January 26, 2009
Maybe it’s the funny name that caught my eye. Or the fact that this young green durum wheat looks so damn healthy. (And, as it turns out, IS so damn healthy.) Either way, I grabbed the package of Freekeh off of the Trader Joe’s shelf faster than you can throw this grain into soup for a well-rounded meal.
Freekeh has a great nutty flavor with a pleasant, mild smokiness that makes it a great accompaniment to meat. (I haven’t tried it with lamb yet, but am sure they’re a great match.) Freekeh is also hearty in a way that makes it a nice substitute for meat in soups and stews. So far, I’ve thrown it into butternut squash soup and a chickpea spinach curry—Isaac (and I) loved both.

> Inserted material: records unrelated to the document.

lemma pvS_items (mults : PySem.Dict Int Int) (n : Int) :
    (pvS mults n).items
      = ((PySem.List.pyRange 1 (n + 1) 1).filter
          (fun d => decide (pvSd mults n d > 0))).map (fun d => (d, pvSd mults n d)) := by
  have hrfl : pvS mults n = (PySem.List.pyRange 1 (n + 1) 1).foldl
      (fun S d => if pvSd mults n d > 0 then S.insert d (pvSd mults n d) else S)
      PySem.Dict.empty := rfl
  rw [hrfl, items_foldl_insert_if (pvSd mults n) _ _ (PySem.List.nodup_pyRange_one 1 (n + 1))
    (fun d _ => PySem.Dict.contains_empty d)]
  simp [PySem.Dict.empty]

lemma pvGcdSumA_eq_list (phi : List Int) (mults : PySem.Dict Int Int) (n : Int) :
    pvGcdSumA phi (pvS mults n)
      = (((PySem.List.pyRange 1 (n + 1) 1).filter
          (fun d => decide (pvSd mults n d > 0))).map
            (fun d => PySem.List.pyGetD phi d 0 * (pvSd mults n d) ^ 2)).sum := by
  have hitems := pvS_items mults n
  unfold pvGcdSumA
  have hnodL : ((PySem.List.pyRange 1 (n + 1) 1).filter
      (fun d => decide (pvSd mults n d > 0))).Nodup :=
    List.Nodup.filter _ (PySem.List.nodup_pyRange_one 1 (n + 1))
  have hkeys : (pvS mults n).keys = (PySem.List.pyRange 1 (n + 1) 1).filter
      (fun d => decide (pvSd mults n d > 0)) := by
    simp only [PySem.Dict.keys, hitems, List.map_map]
    have hid : ((fun x : Int × Int => x.1) ∘ fun d : Int => (d, pvSd mults n d)) = id := rfl
    rw [hid, List.map_id]
  rw [hitems, List.filter_eq_self.mpr ?keep]
  case keep =>
    intro dv hdv
    obtain ⟨d, hd, rfl⟩ := List.mem_map.mp hdv
    rw [PySem.Dict.contains_eq_decide_mem_keys, hkeys]
    simpa using hd
  rw [List.map_map]
  apply congrArg List.sum
  apply List.map_congr_left
  intro d hd
  simp only [Function.comp]
  congr 1
  have hg : (pvS mults n).getD d 0 = pvSd mults n d := by
    apply PySem.Dict.getD_of_mem_items
    · rw [hitems]; exact List.mem_map_of_mem hd
    · rw [hkeys]; exact hnodL
  rw [hg]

So what’s the scoop on Freekeh?
What’s the scoop?
An ancient food dating back to 2300 BC popular in Arab cooking, Freekeh is a durum wheat harvested before it has fully matured, while the seeds are still soft. The wheat is sundried and set on fire. The stem and chaff burn off while the seeds, still full of moisture, get nicely roasted. Then they are sundried again, cracked, and rubbed, which is how this nutritious grain gets its name (farik means “rubbed” in Arabic).

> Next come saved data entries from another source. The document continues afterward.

-- pv_equiv track=rewrite | github.com/gukihuman/algorithms-python-hiryanov | Lecture_06_arrays/L06_task_F_chocolate.py | chocolate
-- ===== SOURCE A (Python) =====
-- def chocolate(height):
--     """
--     Counting the ways of dividing a chocolate with 3-framed width and
--     dynamic height. Divided parts are 2-framed. Symmetrical ways counts as
--     different. The height must be a positive even integer number. If it's not,
--     return 0.
--
--     :param height: an integer number, the height of the chocolate
--     :return: an integer number, the amount of dividing ways or 0
--     """
--
--     # Check the height. If it's not a positive even integer number, return 0.
--     if height % 2 != 0 or height <= 0:
--         return 0
--
--     # It's going to be a cycle, where the hight grows from the 2 to
--     # 4, 6, 8, 10 etc. Sets a value of all previous ways' amounts,
--     # except the last one and the one before the last.
--     all_previous = 0
--
--     # Sets a value of the ways' amount before the last. 0 is subsidiary value
--     # for the start of the cycle.
--     before_last = 0
--
--     # Sets a value of the last ways' amount. 1 is subsidiary value for
--     # the start of the cycle.
--     last = 1
--
--     # Sets a value of the current ways' amount.
--     current = 0
--
--     # Starts the cycle, where the hight grows from the 2 to 4, 6, 8, 10 etc.,
--     # while the hight is not the one from the input.
--     for i in range(height//2):
--
--         # Calculate the current ways' amount.
--         current = last * 3 + before_last * 2 + all_previous
--
--         # Add the part with the way's amount before the last to the memory
--         # of all previous ways' amount.
--         all_previous += before_last * 2
--
--         # Switches the last and before the last values.
--         before_last = last
--         last = current
--
--     # Return the final current value of the ways' amount of dividing
--     # the cocolate with the hight from the input.
--     return current
-- ===== SOURCE B (Python) =====
-- def chocolate(height):
--     # Same count via the order-2 recurrence f(n) = 4 f(n-1) - f(n-2)
--     # (f(1)=3, f(0)=1), computed by 2x2 matrix exponentiation.
--     if height % 2 != 0 or height <= 0:
--         return 0
--     n = height // 2
--     def mul(a, b):
--         return (a[0] * b[0] + a[1] * b[2], a[0] * b[1] + a[1] * b[3],
--                 a[2] * b[0] + a[3] * b[2], a[2] * b[1] + a[3] * b[3])
--     r = (1, 0, 0, 1)
--     m = (4, -1, 1, 0)
--     e = n - 1
--     while e > 0:
--         if e % 2 == 1:
--             r = mul(r, m)
--         m = mul(m, m)
--         e //= 2
--     # (f(n), f(n-1)) = r . (3, 1)
--     return r[0] * 3 + r[1]
-- ===== Notes on version B (the rewrite author's own statement) =====
-- stated objective: alternative
-- what changed: Replaces A's iterative state-updating loop over height//2 iterations by binary exponentiation of the 2x2 matrix [[4,-1],[1,0]] of the order-2 linear recurrence f(n)=4f(n-1)-f(n-2) that A's loop computes.
import Mathlib
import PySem

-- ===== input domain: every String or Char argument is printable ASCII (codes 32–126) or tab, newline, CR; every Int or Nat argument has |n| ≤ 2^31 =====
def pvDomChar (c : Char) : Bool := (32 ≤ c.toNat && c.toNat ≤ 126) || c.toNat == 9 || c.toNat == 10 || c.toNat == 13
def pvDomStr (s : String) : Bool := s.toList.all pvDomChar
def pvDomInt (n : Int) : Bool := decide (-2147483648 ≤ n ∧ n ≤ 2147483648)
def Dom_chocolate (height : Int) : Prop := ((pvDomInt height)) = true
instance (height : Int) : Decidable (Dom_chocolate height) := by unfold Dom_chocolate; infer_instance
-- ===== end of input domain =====

-- B computes the count by binary exponentiation of the 2x2 matrix of the order-2
-- recurrence f(n) = 4 f(n-1) - f(n-2) that A's loop state satisfies, instead of A's loop.

-- ===== PORT A =====
-- one loop iteration of A: state = (all_previous, before_last, last, current)
def chocoStep (s : Int × Int × Int × Int) : Int × Int × Int × Int :=
  let c := s.2.2.1 * 3 + s.2.1 * 2 + s.1
  (s.1 + s.2.1 * 2, s.2.2.1, c, c)

def chocolate (height : Int) : Int :=
  if PySem.Int.mod height 2 ≠ 0 ∨ height ≤ 0 then 0
  else
    ((PySem.List.pyRange 0 (PySem.Int.floordiv height 2) 1).foldl
      (fun s _ => chocoStep s) (0, 0, 1, 0)).2.2.2

-- ===== PORT B =====
-- 2x2 integer matrix (row-major) product, as in Source B's `mul`
def pvMul (a b : Int × Int × Int × Int) : Int × Int × Int × Int :=
  (a.1 * b.1 + a.2.1 * b.2.2.1, a.1 * b.2.1 + a.2.1 * b.2.2.2,
   a.2.2.1 * b.1 + a.2.2.2 * b.2.2.1, a.2.2.1 * b.2.1 + a.2.2.2 * b.2.2.2)

-- Source B's `while e > 0` binary-exponentiation loop (e ≥ 0 there, so e is a Nat here)
def pvPowLoop (r m : Int × Int × Int × Int) (e : Nat) : Int × Int × Int × Int :=
  if h : e = 0 then r
  else pvPowLoop (if e % 2 = 1 then pvMul r m else r) (pvMul m m) (e / 2)
termination_by e
decreasing_by exact Nat.div_lt_self (Nat.pos_of_ne_zero h) (by omega)

def chocolate_alt (height : Int) : Int :=
  if PySem.Int.mod height 2 ≠ 0 ∨ height ≤ 0 then 0
  else
    let n := PySem.Int.floordiv height 2
    let r := pvPowLoop (1, 0, 0, 1) (4, -1, 1, 0) (n - 1).toNat
    r.1 * 3 + r.2.1

-- ===== PRECONDITION & SPEC =====
def Spec_chocolate (height : Int) (out : Int) : Prop := out = chocolate_alt height
instance (height : Int) (out : Int) : Decidable (Spec_chocolate height out) := by unfold Spec_chocolate; infer_instance

-- ===== CLAIM (what is proved, stated in full; the proofs are below) =====
def Claim_equal_chocolate : Prop := ∀ (height : Int), Dom_chocolate height → Spec_chocolate height (chocolate height)

-- ===== LEMMAS AND PROOFS =====

-- f k = number of ways for height 2k (f 0, f 1 seed the recurrence)
def chocoF : Nat → Int
  | 0 => 1
  | 1 => 3
  | (k + 2) => 4 * chocoF (k + 1) - chocoF k

lemma foldl_const_iterate {α β : Type} (g : α → α) :
    ∀ (l : List β) (s : α), l.foldl (fun s _ => g s) s = g^[l.length] s := by
  intro l
  induction l with
  | nil => intro s; rfl
  | cons x xs ih =>
      intro s
      simp [List.foldl_cons, ih, Function.iterate_succ_apply]

lemma chocoStep_iterate (k : Nat) :
    chocoStep^[k + 1] (0, 0, 1, 0) =
      (chocoF (k + 1) - 3 * chocoF k, chocoF k, chocoF (k + 1), chocoF (k + 1)) := by
  induction k with
  | zero => simp [chocoStep, chocoF]
  | succ k ih =>
      rw [Function.iterate_succ_apply', ih]
      simp only [chocoStep, chocoF]
      refine Prod.ext (by ring) (Prod.ext (by ring) (Prod.ext (by ring) (by ring)))

-- A's value on a valid input is chocoF of half the height
lemma chocolate_eq_chocoF (height : Int)
    (hm : PySem.Int.mod height 2 = 0) (hp : 0 < height) (k : Nat)
    (hk : PySem.Int.floordiv height 2 = (k : Int) + 1) :
    chocolate height = chocoF (k + 1) := by
  unfold chocolate
  rw [if_neg (by push_neg; exact ⟨hm, by omega⟩)]
  rw [foldl_const_iterate]
  rw [hk]
  have hlen : (PySem.List.pyRange 0 ((k : Int) + 1) 1).length = k + 1 := by
    rw [PySem.List.length_pyRange_one]; omega
  rw [hlen, chocoStep_iterate]

def pvId : Int × Int × Int × Int := (1, 0, 0, 1)

-- naive matrix power, the specification of the binary loop
def pvPowN (m : Int × Int × Int × Int) : Nat → Int × Int × Int × Int
  | 0 => pvId
  | (k + 1) => pvMul m (pvPowN m k)

lemma pvMul_assoc (a b c : Int × Int × Int × Int) :
    pvMul (pvMul a b) c = pvMul a (pvMul b c) := by
  simp only [pvMul]
  refine Prod.ext (by ring) (Prod.ext (by ring) (Prod.ext (by ring) (by ring)))

lemma pvMul_id_right (a : Int × Int × Int × Int) : pvMul a pvId = a := by
  simp [pvMul, pvId]

lemma pvMul_id_left (a : Int × Int × Int × Int) : pvMul pvId a = a := by
  simp [pvMul, pvId]

lemma pvPowN_sq (m : Int × Int × Int × Int) (k : Nat) :
    pvPowN (pvMul m m) k = pvPowN m (2 * k) := by
  induction k with
  | zero => rfl
  | succ k ih =>
      have h2 : 2 * (k + 1) = (2 * k + 1) + 1 := by omega
      rw [h2]
      show pvMul (pvMul m m) (pvPowN (pvMul m m) k) = pvPowN m ((2 * k + 1) + 1)
      rw [ih]
      show pvMul (pvMul m m) (pvPowN m (2 * k)) = pvMul m (pvMul m (pvPowN m (2 * k)))
      rw [pvMul_assoc]

lemma pvPowLoop_eq (e : Nat) : ∀ (r m : Int × Int × Int × Int),
    pvPowLoop r m e = pvMul r (pvPowN m e) := by
  induction e using Nat.strong_induction_on with
  | _ e ih =>
      intro r m
      by_cases h : e = 0
      · subst h
        rw [pvPowLoop]
        simp [pvMul_id_right, pvPowN]
      · rw [pvPowLoop]
        rw [dif_neg h]
        rw [ih (e / 2) (Nat.div_lt_self (Nat.pos_of_ne_zero h) (by omega))]
        rw [pvPowN_sq]
        by_cases ho : e % 2 = 1
        · rw [if_pos ho]
          have he : e = (2 * (e / 2)) + 1 := by omega
          rw [pvMul_assoc]
          congr 1
          conv_rhs => rw [he]
          rfl
        · rw [if_neg ho]
          have he : 2 * (e / 2) = e := by omega
          rw [he]

def pvM : Int × Int × Int × Int := (4, -1, 1, 0)

lemma pvPowN_vec (k : Nat) :
    (pvPowN pvM k).1 * 3 + (pvPowN pvM k).2.1 = chocoF (k + 1) ∧
    (pvPowN pvM k).2.2.1 * 3 + (pvPowN pvM k).2.2.2 = chocoF k := by
  induction k with
  | zero => simp [pvPowN, pvId, chocoF]
  | succ k ih =>
      obtain ⟨h1, h2⟩ := ih
      constructor
      · show (pvMul pvM (pvPowN pvM k)).1 * 3 + (pvMul pvM (pvPowN pvM k)).2.1 = chocoF (k + 2)
        simp only [pvMul, pvM, chocoF] at h1 h2 ⊢
        linarith
      · show (pvMul pvM (pvPowN pvM k)).2.2.1 * 3 + (pvMul pvM (pvPowN pvM k)).2.2.2 = chocoF (k + 1)
        simp only [pvMul, pvM] at h1 h2 ⊢
        linarith

lemma chocolate_alt_eq_chocoF (height : Int)
    (hm : PySem.Int.mod height 2 = 0) (hp : 0 < height) (k : Nat)
    (hk : PySem.Int.floordiv height 2 = (k : Int) + 1) :
    chocolate_alt height = chocoF (k + 1) := by
  unfold chocolate_alt
  rw [if_neg (by push_neg; exact ⟨hm, by omega⟩)]
  simp only [hk]
  have ht : ((k : Int) + 1 - 1).toNat = k := by omega
  rw [ht, pvPowLoop_eq]
  show (pvMul pvId (pvPowN pvM k)).1 * 3 + (pvMul pvId (pvPowN pvM k)).2.1 = chocoF (k + 1)
  rw [pvMul_id_left]
  exact (pvPowN_vec k).1

-- ===== VERDICT (by name: the statement is the Claim_ definition above) =====
theorem chocolate_spec : Claim_equal_chocolate := by
  intro height _
  unfold Spec_chocolate
  by_cases hv : PySem.Int.mod height 2 = 0 ∧ 0 < height
  · obtain ⟨hm, hp⟩ := hv
    have hdvd : (2 : Int) ∣ height := (PySem.Int.mod_eq_zero_iff_dvd height 2).mp hm
    have hfd : PySem.Int.floordiv height 2 = height / 2 :=
      PySem.Int.floordiv_eq_ediv_of_pos (by omega)
    have hge : 1 ≤ height / 2 := by omega
    obtain ⟨c, hc⟩ := hdvd
    have hk : PySem.Int.floordiv height 2 = ((height / 2 - 1).toNat : Int) + 1 := by omega
    rw [chocolate_eq_chocoF height hm hp _ hk,
        chocolate_alt_eq_chocoF height hm hp _ hk]
  · push_neg at hv
    unfold chocolate chocolate_alt
    by_cases hm : PySem.Int.mod height 2 = 0
    · have hp : height ≤ 0 := by have := hv hm; omega
      rw [if_pos (Or.inr hp), if_pos (Or.inr hp)]
    · rw [if_pos (Or.inl hm), if_pos (Or.inl hm)]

Trader Joe’s offers a nicely chewy Freekeh that’s fully cooked and ready to heat. Traditionally, though, Freekeh comes dried and requires cooking in liquid until tender (1 part dried freekeh to 2 parts liquid).
How is it good for us?
Because freekeh is harvested while young, it is higher in protein, vitamins, and minerals than other grains:
Freekeh Hot Cereal
(can be adapted for wheat-eating kids 10+ mos)
1 cup organic apple cider (pear and apricot nectar work, too)

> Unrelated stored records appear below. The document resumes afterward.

-- pv_equiv track=rewrite | github.com/andreibratu/bachelor | lc/src/helper.py | from_any_base_to_base10
-- ===== SOURCE A (Python) =====
-- from typing import List
--
-- def from_any_base_to_base10(number_repr: List[int], q: int) -> List[int]:
--     """Convert number from any base to base10.
--
--     Args:
--         number (List): Number representation in base q.
--         q (int): The base of the representation.
--     Returns:
--         Number representation in base10.
--     """
--
--     base_10 = 0
--     power = 1
--     for i in range(0, len(number_repr)):
--         base_10 += number_repr[i] * power
--         power *= q
--
--     repr = []
--     while base_10:
--         repr += [base_10 % 10]
--         base_10 //= 10
--
--     repr.reverse()
--     return repr
-- ===== SOURCE B (Python) =====
-- def from_any_base_to_base10(number_repr, q):
--     value = 0
--     for d in reversed(number_repr):
--         value = value * q + d
--
--     digits = []
--     while value:
--         digits = [value % 10] + digits
--         value //= 10
--     return digits
-- ===== Notes on version B (the rewrite author's own statement) =====
-- stated objective: simpler
-- what changed: Phase 1 uses Horner's rule over the reversed digit list instead of tracking a running power, and phase 2 builds the decimal digit list back-to-front by prepending, eliminating A's append-then-reverse; Pre_ excludes inputs whose positional value is negative, where A infinite-loops.
import Mathlib
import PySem

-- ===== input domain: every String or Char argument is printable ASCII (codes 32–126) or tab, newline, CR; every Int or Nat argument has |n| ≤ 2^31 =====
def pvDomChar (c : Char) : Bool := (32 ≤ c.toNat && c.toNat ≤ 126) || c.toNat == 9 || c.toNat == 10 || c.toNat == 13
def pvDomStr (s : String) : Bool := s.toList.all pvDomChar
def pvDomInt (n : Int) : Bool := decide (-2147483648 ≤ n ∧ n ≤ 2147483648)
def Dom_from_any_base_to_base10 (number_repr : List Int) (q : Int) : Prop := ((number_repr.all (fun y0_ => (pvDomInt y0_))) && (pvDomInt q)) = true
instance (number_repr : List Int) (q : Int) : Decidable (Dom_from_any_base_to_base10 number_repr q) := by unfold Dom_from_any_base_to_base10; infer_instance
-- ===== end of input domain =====

-- B replaces A's power-tracking sum with Horner's rule and A's append-then-reverse
-- while loop with a loop prepending digits, building the list back-to-front (objective: simpler).
-- A's while loop diverges when the positional value is negative; Pre_ excludes that.

-- ===== PORT A =====
-- A's 'while base_10:' loop; the fuel argument only makes the recursion total
-- (inside Pre_ the value is nonnegative and the fuel is always sufficient).
def pvDigitsLoopA : Nat → Int → List Int → List Int
  | 0, _, acc => acc
  | fuel + 1, v, acc =>
    if v ≠ 0 then pvDigitsLoopA fuel (PySem.Int.floordiv v 10) (acc ++ [PySem.Int.mod v 10])
    else acc

def from_any_base_to_base10 (number_repr : List Int) (q : Int) : List Int :=
  let st := number_repr.foldl (fun (s : Int × Int) d => (s.1 + d * s.2, s.2 * q)) (0, 1)
  (pvDigitsLoopA (st.1.toNat + 1) st.1 []).reverse

-- ===== PORT B =====
-- B's 'while value:' prepend loop; the guard 'v ≤ 0' (Python: 'v == 0') makes it total —
-- on negative v (outside Pre_) the Python loop does not terminate.
def pvDigitsB (v : Int) (digits : List Int) : List Int :=
  if _h : v ≤ 0 then digits
  else pvDigitsB (PySem.Int.floordiv v 10) (PySem.Int.mod v 10 :: digits)
termination_by v.toNat
decreasing_by
  have h10 : PySem.Int.floordiv v 10 = v / 10 := PySem.Int.floordiv_eq_ediv_of_pos (by omega)
  rw [h10]; omega

def from_any_base_to_base10_alt (number_repr : List Int) (q : Int) : List Int :=
  pvDigitsB (number_repr.reverse.foldl (fun v d => v * q + d) 0) []

-- ===== PRECONDITION & SPEC =====
-- the positional value ∑ number_repr[i] * q^i of the input; used only by Pre_
def pvVal (number_repr : List Int) (q : Int) : Int :=
  number_repr.foldr (fun d acc => acc * q + d) 0

-- Pre_ excludes inputs whose positional value is negative: there A's while loop never
-- terminates (base_10 // 10 stalls at -1), so A returns on exactly the inputs of Pre_.
def Pre_from_any_base_to_base10 (number_repr : List Int) (q : Int) : Prop :=
  0 ≤ pvVal number_repr q
instance (number_repr : List Int) (q : Int) : Decidable (Pre_from_any_base_to_base10 number_repr q) := by
  unfold Pre_from_any_base_to_base10; infer_instance

def pvWitness_from_any_base_to_base10 : List Int × Int := ([1, 0, 1], 2)

def Spec_from_any_base_to_base10 (number_repr : List Int) (q : Int) (out : List Int) : Prop := out = from_any_base_to_base10_alt number_repr q
instance (number_repr : List Int) (q : Int) (out : List Int) : Decidable (Spec_from_any_base_to_base10 number_repr q out) := by unfold Spec_from_any_base_to_base10; infer_instance

-- ===== CLAIM (what is proved, stated in full; the proofs are below) =====
def Claim_equal_from_any_base_to_base10 : Prop := ∀ (number_repr : List Int) (q : Int), Dom_from_any_base_to_base10 number_repr q → Pre_from_any_base_to_base10 number_repr q → Spec_from_any_base_to_base10 number_repr q (from_any_base_to_base10 number_repr q)

-- ===== LEMMAS AND PROOFS =====

-- Phase 1: A's (sum, power) fold computes s + p * (Horner value)
theorem pv_phase1 (q : Int) : ∀ (xs : List Int) (s p : Int),
    (xs.foldl (fun (st : Int × Int) d => (st.1 + d * st.2, st.2 * q)) (s, p)).1
      = s + p * pvVal xs q := by
  intro xs
  induction xs with
  | nil => intro s p; simp [pvVal]
  | cons d t ih =>
    intro s p
    simp only [List.foldl, pvVal, List.foldr] at *
    rw [ih]
    ring

theorem pv_horner_rev (q : Int) (xs : List Int) :
    xs.reverse.foldl (fun v d => v * q + d) 0 = pvVal xs q := by
  unfold pvVal
  rw [List.foldl_reverse]

theorem pvDigitsB_zero (acc : List Int) : pvDigitsB 0 acc = acc := by
  rw [pvDigitsB]; simp

-- accumulator lemma for B's prepend loop
theorem pvDigitsB_acc : ∀ (n : Nat) (v : Int), v.toNat ≤ n → ∀ acc,
    pvDigitsB v acc = pvDigitsB v [] ++ acc := by
  intro n
  induction n with
  | zero =>
    intro v hv acc
    have hle : v ≤ 0 := by omega
    rw [pvDigitsB]
    conv_rhs => rw [pvDigitsB]
    simp [hle]
  | succ n ih =>
    intro v hv acc
    by_cases hle : v ≤ 0
    · rw [pvDigitsB]
      conv_rhs => rw [pvDigitsB]
      simp [hle]
    · have h10 : PySem.Int.floordiv v 10 = v / 10 := PySem.Int.floordiv_eq_ediv_of_pos (by omega)
      have hn : (PySem.Int.floordiv v 10).toNat ≤ n := by rw [h10]; omega
      rw [pvDigitsB]
      conv_rhs => rw [pvDigitsB]
      simp only [hle, dite_false]
      rw [ih _ hn, ih _ hn (PySem.Int.mod v 10 :: [])]
      simp

-- Phase 2: A's while loop with sufficient fuel is acc ++ reverse of B's digits
theorem pv_loop_eq : ∀ (fuel : Nat) (v : Int) (acc : List Int),
    0 ≤ v → v.toNat < fuel →
    pvDigitsLoopA fuel v acc = acc ++ (pvDigitsB v []).reverse := by
  intro fuel
  induction fuel with
  | zero => intro v acc _ h; omega
  | succ n ih =>
    intro v acc hv hf
    by_cases h0 : v = 0
    · subst h0
      simp [pvDigitsLoopA, pvDigitsB_zero]
    · have hpos : 0 < v := by omega
      have h10 : PySem.Int.floordiv v 10 = v / 10 := PySem.Int.floordiv_eq_ediv_of_pos (by omega)
      have hlt : (v / 10).toNat < n := by omega
      have hge : 0 ≤ v / 10 := by omega
      simp only [pvDigitsLoopA, h0, ne_eq, not_false_eq_true, if_true]
      rw [ih _ _ (by rw [h10]; exact hge) (by rw [h10]; exact hlt)]
      have hng : ¬ v ≤ 0 := by omega
      conv_rhs => rw [pvDigitsB]
      simp only [hng, dite_false]
      simp
      rw [pvDigitsB_acc (v / 10).toNat (v / 10) le_rfl ([v % 10])]
      simp

-- ===== VERDICT (by name: the statement is the Claim_ definition above) =====
theorem from_any_base_to_base10_spec : Claim_equal_from_any_base_to_base10 := by
  intro xs q _ hpre
  unfold Spec_from_any_base_to_base10 from_any_base_to_base10 from_any_base_to_base10_alt
  have h1 := pv_phase1 q xs 0 1
  simp only [one_mul, zero_add] at h1
  simp only [h1, pv_horner_rev]
  rw [pv_loop_eq _ _ _ hpre (by omega)]
  simp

¼ cup chopped organic dried fruits
½ cup chopped fresh, organic apple (or pear)
1 tsp grated fresh, organic ginger
¼ tsp ground, organic cinnamon
1/8 cup ground organic flaxseed (optional)
¼ cup organic, whole milk yogurt (optional)
¼ cup chopped walnuts or almonds (optional; skip for kids younger than one-year-old and/or with suspected allergy or family history of nut allergies)
1. Simmer freekeh, dried fruit, apple, ginger and cinnamon in cider over medium heat until dried fruit plumps and the mixture thickens to a porridge consistency.
2. Take off heat and stir in flaxseed.
3. Serve warm topped with whole milk yogurt and nuts.